▶ YOUR OBJECTIVE
I need the lines below from the one with "distance += hamming_distance" down to the one with "(len(seq) - k + 1)" reproduced exactly, both ends included, and nothing else.

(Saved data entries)
-- pv_equiv track=rewrite | github.com/AaronGWang/BioInformaticsSpecialization | Module 1/1.3/median_string.py | distanceBetweenPatternAndString
-- ===== SOURCE A (Python) =====
-- def computeHammingDistance(p, q):
--   return sum(p != q for p, q in zip(p, q))
--
-- def distanceBetweenPatternAndString(pattern, dna):
--   k = len(pattern)
--
--   distance = 0
--
--   for seq in dna:
--     n = len(seq)
--     hamming_distance = float('inf')
--     for i in range(n - k + 1):
--       new_hamming_distance = computeHammingDistance(pattern, seq[i: i+k])
--       if new_hamming_distance < hamming_distance:
--         hamming_distance =  new_hamming_distance
--     distance += hamming_distance
--
--   return distance
-- ===== SOURCE B (Python) =====
-- def distanceBetweenPatternAndString(pattern, dna):
--   k = len(pattern)
--   total = 0
--   for seq in dna:
--     counts = [0] * (len(seq) - k + 1)
--     for j, ch in enumerate(pattern):
--       counts = [c + (seq[i + j] != ch) for i, c in enumerate(counts)]
--     total += min(counts)
--   return total
-- ===== Notes on version B (the rewrite author's own statement) =====
-- stated objective: alternative
-- what changed: B replaces A's per-window recomputation of each Hamming distance (min over windows, each summed over the pattern) by a column-wise accumulation: one mismatch-count array over all windows updated once per pattern position, then a single min over the array.
-- outside the precondition, e.g. on distanceBetweenPatternAndString('AA', ['A']): A returns inf, B raises ValueError
import Mathlib
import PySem

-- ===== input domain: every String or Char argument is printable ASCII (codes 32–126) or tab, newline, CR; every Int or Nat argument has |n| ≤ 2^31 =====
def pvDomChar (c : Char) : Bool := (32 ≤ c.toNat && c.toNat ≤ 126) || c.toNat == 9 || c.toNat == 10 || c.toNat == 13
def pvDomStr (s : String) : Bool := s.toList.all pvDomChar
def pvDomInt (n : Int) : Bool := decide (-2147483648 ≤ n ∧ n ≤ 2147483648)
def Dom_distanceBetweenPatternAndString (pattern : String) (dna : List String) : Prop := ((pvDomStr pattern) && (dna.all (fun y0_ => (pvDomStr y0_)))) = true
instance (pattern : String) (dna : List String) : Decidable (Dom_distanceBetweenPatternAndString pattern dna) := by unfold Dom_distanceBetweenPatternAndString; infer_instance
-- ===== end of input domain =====

-- B replaces A's per-window recomputation (min over windows of a freshly summed Hamming
-- distance) by a column-wise scheme: one mismatch-count array over all windows, updated once per
-- pattern position, then a single min — an alternative of the same cost.

-- ===== PORT A =====
def computeHammingDistance (p q : String) : Int :=
  ((p.toList.zip q.toList).map (fun pq => if pq.1 ≠ pq.2 then (1 : Int) else 0)).sum

-- Python's float('inf') sentinel is modelled by Option Int (none = inf); under Pre_ the inner
-- loop always runs, so the final value is 'some _' ('.getD 0' is only reached outside Pre_).
def distanceBetweenPatternAndString (pattern : String) (dna : List String) : Int :=
  let k : Int := PySem.Str.len pattern
  dna.foldl (fun distance seq =>
    let n : Int := PySem.Str.len seq
    let hd : Option Int := (PySem.List.pyRange 0 (n - k + 1) 1).foldl
      (fun hd i =>
        let nh := computeHammingDistance pattern (PySem.Str.slice seq (some i) (some (i + k)))
        match hd with
        | none => some nh
        | some m => if nh < m then some nh else some m) none
    distance + hd.getD 0) 0

-- ===== PORT B =====
-- seq[i + j] is always in range under Pre_, so pyGetD's default is never read there
-- (Python's min([]) ValueError on a too-short seq is likewise outside Pre_: '.getD 0').
def distanceBetweenPatternAndString_alt (pattern : String) (dna : List String) : Int :=
  let k : Int := PySem.Str.len pattern
  dna.foldl (fun total seq =>
    let counts0 : List Int := List.replicate (PySem.Str.len seq - k + 1).toNat 0
    let counts := (PySem.List.enumerate pattern.toList 0).foldl
      (fun counts jch =>
        (PySem.List.enumerate counts 0).map
          (fun ic => ic.2 + (if PySem.List.pyGetD seq.toList (ic.1 + jch.1) ' ' ≠ jch.2 then (1 : Int) else 0))) counts0
    total + (PySem.List.min? counts (fun x => x)).getD 0) 0

-- ===== PRECONDITION & SPEC =====
-- Pre_ excludes inputs where some dna string is shorter than the pattern: there A's inner loop
-- never runs and A returns float('inf'), not an int, while B's min([]) raises ValueError.
def Pre_distanceBetweenPatternAndString (pattern : String) (dna : List String) : Prop :=
  ∀ seq ∈ dna, pattern.toList.length ≤ seq.toList.length
instance (pattern : String) (dna : List String) : Decidable (Pre_distanceBetweenPatternAndString pattern dna) := by unfold Pre_distanceBetweenPatternAndString; infer_instance
def pvWitness_distanceBetweenPatternAndString : String × List String := ("AC", ["GGA", "AC"])
def Spec_distanceBetweenPatternAndString (pattern : String) (dna : List String) (out : Int) : Prop := out = distanceBetweenPatternAndString_alt pattern dna
instance (pattern : String) (dna : List String) (out : Int) : Decidable (Spec_distanceBetweenPatternAndString pattern dna out) := by unfold Spec_distanceBetweenPatternAndString; infer_instance

-- ===== CLAIM (what is proved, stated in full; the proofs are below) =====
def Claim_equal_distanceBetweenPatternAndString : Prop := ∀ (pattern : String) (dna : List String), Dom_distanceBetweenPatternAndString pattern dna → Pre_distanceBetweenPatternAndString pattern dna → Spec_distanceBetweenPatternAndString pattern dna (distanceBetweenPatternAndString pattern dna)

-- ===== LEMMAS AND PROOFS =====

-- Hamming distance of the pattern against the window of s starting at i.
def hamAt (p s : List Char) (i : Nat) : Int :=
  ((p.zip (s.drop i)).map (fun pq => if pq.1 ≠ pq.2 then (1 : Int) else 0)).sum

theorem zip_take_length {α β : Type} (p : List α) (x : List β) :
    p.zip (x.take p.length) = p.zip x := by
  induction p generalizing x with
  | nil => simp
  | cons a p ih =>
    cases x with
    | nil => simp
    | cons b x => simp [ih]

theorem hamAt_slice (p s : String) (i : Nat) :
    computeHammingDistance p
      (PySem.Str.slice s (some (i : Int)) (some ((i : Int) + (p.toList.length : Int))))
      = hamAt p.toList s.toList i := by
  unfold computeHammingDistance hamAt
  have h0 : (PySem.Str.slice s (some (i : Int)) (some ((i : Int) + (p.toList.length : Int)))).toList
      = List.take p.toList.length (List.drop i s.toList) := by
    rw [PySem.Str.toList_slice]
    rw [show ((i : Int) + (p.toList.length : Int)) = ((i + p.toList.length : Nat) : Int) by push_cast; ring]
    show PySem.List.slice s.toList (some (i : Int)) (some ((i + p.toList.length : Nat) : Int)) = _
    rw [PySem.List.slice_natCast]
    congr 1
    omega
  rw [h0, zip_take_length]

-- the option-min loop over l computes the running min of g over l
theorem foldl_optmin (l : List Nat) (g : Nat → Int) (a : Int) :
    l.foldl (fun hd i =>
      match hd with
      | none => some (g i)
      | some m => if g i < m then some (g i) else some m) (some a)
      = some ((l.map g).foldl min a) := by
  induction l generalizing a with
  | nil => rfl
  | cons x t ih =>
    simp only [List.foldl_cons, List.map_cons]
    by_cases h : g x < a
    · rw [if_pos h, ih]
      have : min a (g x) = g x := by omega
      rw [this]
    · rw [if_neg h, ih]
      have : min a (g x) = a := by omega
      rw [this]

theorem enumerate_map_range (m : Nat) (f : Nat → Int) (s : Int) :
    PySem.List.enumerate ((List.range m).map f) s
      = (List.range m).map (fun (i : Nat) => (s + (i : Int), f i)) := by
  apply List.ext_getElem
  · simp [PySem.List.length_enumerate]
  · intro n h1 h2
    rw [PySem.List.getElem_enumerate]
    simp

-- one column step of B, on counts of the canonical shape
theorem step_map_range (m : Nat) (f : Nat → Int) (S : List Char) (j : Int) (ch : Char) :
    ((PySem.List.enumerate ((List.range m).map f) 0).map
      (fun ic => ic.2 + (if PySem.List.pyGetD S (ic.1 + j) ' ' ≠ ch then (1 : Int) else 0)))
      = (List.range m).map (fun i => f i + (if PySem.List.pyGetD S ((i : Int) + j) ' ' ≠ ch then (1 : Int) else 0)) := by
  rw [enumerate_map_range, List.map_map]
  apply List.map_congr_left
  intro i _
  simp

-- B's fold over the enumerated pattern, on counts of canonical shape
theorem foldl_cols (q : List Char) (s0 : Int) (m : Nat) (f : Nat → Int) (S : List Char) :
    (PySem.List.enumerate q s0).foldl
      (fun counts jch =>
        (PySem.List.enumerate counts 0).map
          (fun ic => ic.2 + (if PySem.List.pyGetD S (ic.1 + jch.1) ' ' ≠ jch.2 then (1 : Int) else 0)))
      ((List.range m).map f)
      = (List.range m).map (fun i =>
          f i + ((PySem.List.enumerate q s0).map
            (fun jch => if PySem.List.pyGetD S ((i : Int) + jch.1) ' ' ≠ jch.2 then (1 : Int) else 0)).sum) := by
  induction q generalizing s0 f with
  | nil => simp [PySem.List.enumerate_nil]
  | cons ch q ih =>
    rw [PySem.List.enumerate_cons]
    simp only [List.foldl_cons]
    rw [step_map_range, ih]
    apply List.map_congr_left
    intro i _
    simp [add_assoc]

-- the column sum over the pattern equals the row Hamming distance of the window
theorem colsum_eq_hamAt (p S : List Char) (i j0 : Nat)
    (h : i + j0 + p.length ≤ S.length) :
    ((PySem.List.enumerate p (j0 : Int)).map
      (fun jch => if PySem.List.pyGetD S ((i : Int) + jch.1) ' ' ≠ jch.2 then (1 : Int) else 0)).sum
      = ((p.zip (S.drop (i + j0))).map (fun pq => if pq.1 ≠ pq.2 then (1 : Int) else 0)).sum := by
  induction p generalizing j0 with
  | nil => simp [PySem.List.enumerate_nil]
  | cons ch p ih =>
    rw [PySem.List.enumerate_cons]
    have hij : i + j0 < S.length := by simp at h; omega
    rw [List.drop_eq_getElem_cons hij]
    simp only [List.zip_cons_cons, List.map_cons, List.sum_cons]
    have h1 : PySem.List.pyGetD S ((i : Int) + (j0 : Int)) ' ' = S[i + j0] := by
      rw [show ((i : Int) + (j0 : Int)) = ((i + j0 : Nat) : Int) by push_cast; ring]
      rw [PySem.List.pyGetD_natCast]
      exact List.getD_eq_getElem S ' ' hij
    have h2 : ((j0 : Int) + 1) = ((j0 + 1 : Nat) : Int) := by push_cast; ring
    rw [h1, h2, ih (j0 + 1) (by simp at h ⊢; omega)]
    have h3 : i + (j0 + 1) = i + j0 + 1 := by omega
    rw [h3]
    congr 1
    by_cases hA : S[i + j0] = ch
    · simp [hA]
    · simp [hA, Ne.symm hA]

-- per-sequence equality under the length precondition (zeta-expanded bodies of both ports)
theorem perSeq (pattern seq : String) (h : pattern.toList.length ≤ seq.toList.length) :
    ((PySem.List.pyRange 0 (PySem.Str.len seq - PySem.Str.len pattern + 1) 1).foldl
      (fun hd i =>
        match hd with
        | none => some (computeHammingDistance pattern (PySem.Str.slice seq (some i) (some (i + PySem.Str.len pattern))))
        | some m => if computeHammingDistance pattern (PySem.Str.slice seq (some i) (some (i + PySem.Str.len pattern))) < m
            then some (computeHammingDistance pattern (PySem.Str.slice seq (some i) (some (i + PySem.Str.len pattern))))
            else some m) none).getD 0
    = ((PySem.List.min?
        ((PySem.List.enumerate pattern.toList 0).foldl
          (fun counts jch =>
            (PySem.List.enumerate counts 0).map
              (fun ic => ic.2 + (if PySem.List.pyGetD seq.toList (ic.1 + jch.1) ' ' ≠ jch.2 then (1 : Int) else 0)))
          (List.replicate (PySem.Str.len seq - PySem.Str.len pattern + 1).toNat 0))
        (fun x => x)).getD 0) := by
  have hm : PySem.Str.len seq - PySem.Str.len pattern + 1
      = ((seq.toList.length - pattern.toList.length + 1 : Nat) : Int) := by
    simp only [PySem.Str.len_eq]; omega
  -- abbreviations
  have hmm : seq.toList.length - pattern.toList.length + 1
      = (seq.toList.length - pattern.toList.length) + 1 := rfl
  -- A side
  rw [hm]
  rw [PySem.List.pyRange_one]
  rw [show (((seq.toList.length - pattern.toList.length + 1 : Nat) : Int) - 0).toNat
      = seq.toList.length - pattern.toList.length + 1 by omega]
  rw [List.foldl_map]
  rw [PySem.List.foldl_congr_mem _ _
      (fun hd (j : Nat) =>
        match hd with
        | none => some (hamAt pattern.toList seq.toList j)
        | some m => if hamAt pattern.toList seq.toList j < m
            then some (hamAt pattern.toList seq.toList j) else some m) none
      (by
        intro acc j _
        have hs : (0 : Int) + (j : Int) = (j : Int) := by ring
        rw [hs]
        rw [show PySem.Str.len pattern = (pattern.toList.length : Int) from PySem.Str.len_eq pattern]
        rw [hamAt_slice pattern seq j])]
  -- B side: counts have canonical shape
  rw [Int.toNat_natCast]
  rw [show List.replicate (seq.toList.length - pattern.toList.length + 1) (0 : Int)
      = (List.range (seq.toList.length - pattern.toList.length + 1)).map (fun _ => (0 : Int)) by
        simp]
  rw [foldl_cols]
  have hcols :
      (List.range (seq.toList.length - pattern.toList.length + 1)).map (fun (i : Nat) =>
        (fun (_ : Nat) => (0 : Int)) i + ((PySem.List.enumerate pattern.toList 0).map
          (fun jch => if PySem.List.pyGetD seq.toList ((i : Int) + jch.1) ' ' ≠ jch.2 then (1 : Int) else 0)).sum)
      = (List.range (seq.toList.length - pattern.toList.length + 1)).map
          (fun j => hamAt pattern.toList seq.toList j) := by
    apply List.map_congr_left
    intro i hi
    show (0 : Int) + _ = _
    rw [zero_add]
    unfold hamAt
    have hcs := colsum_eq_hamAt pattern.toList seq.toList i 0
      (by simp only [List.mem_range] at hi; omega)
    rw [Nat.add_zero] at hcs
    rw [Nat.cast_zero] at hcs
    exact hcs
  rw [hcols]
  -- both sides: split off index 0
  rw [List.range_succ_eq_map, List.foldl_cons, List.map_cons]
  show (List.foldl _ (some (hamAt pattern.toList seq.toList 0)) _).getD 0 = _
  rw [foldl_optmin _ (fun j => hamAt pattern.toList seq.toList j)]
  rw [PySem.List.min?_id_cons]

-- ===== VERDICT (by name: the statement is the Claim_ definition above) =====
theorem distanceBetweenPatternAndString_spec : Claim_equal_distanceBetweenPatternAndString := by
  intro pattern dna _ hpre
  unfold Spec_distanceBetweenPatternAndString
  unfold distanceBetweenPatternAndString distanceBetweenPatternAndString_alt
  apply PySem.List.foldl_congr_mem
  intro acc seq hmem
  have := perSeq pattern seq (hpre seq hmem)
  dsimp only
  rw [this]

▶ ANSWER SPACE
--     distance += hamming_distance
--
--   return distance
-- ===== SOURCE B (Python) =====
-- def distanceBetweenPatternAndString(pattern, dna):
--   k = len(pattern)
--   total = 0
--   for seq in dna:
--     counts = [0] * (len(seq) - k + 1)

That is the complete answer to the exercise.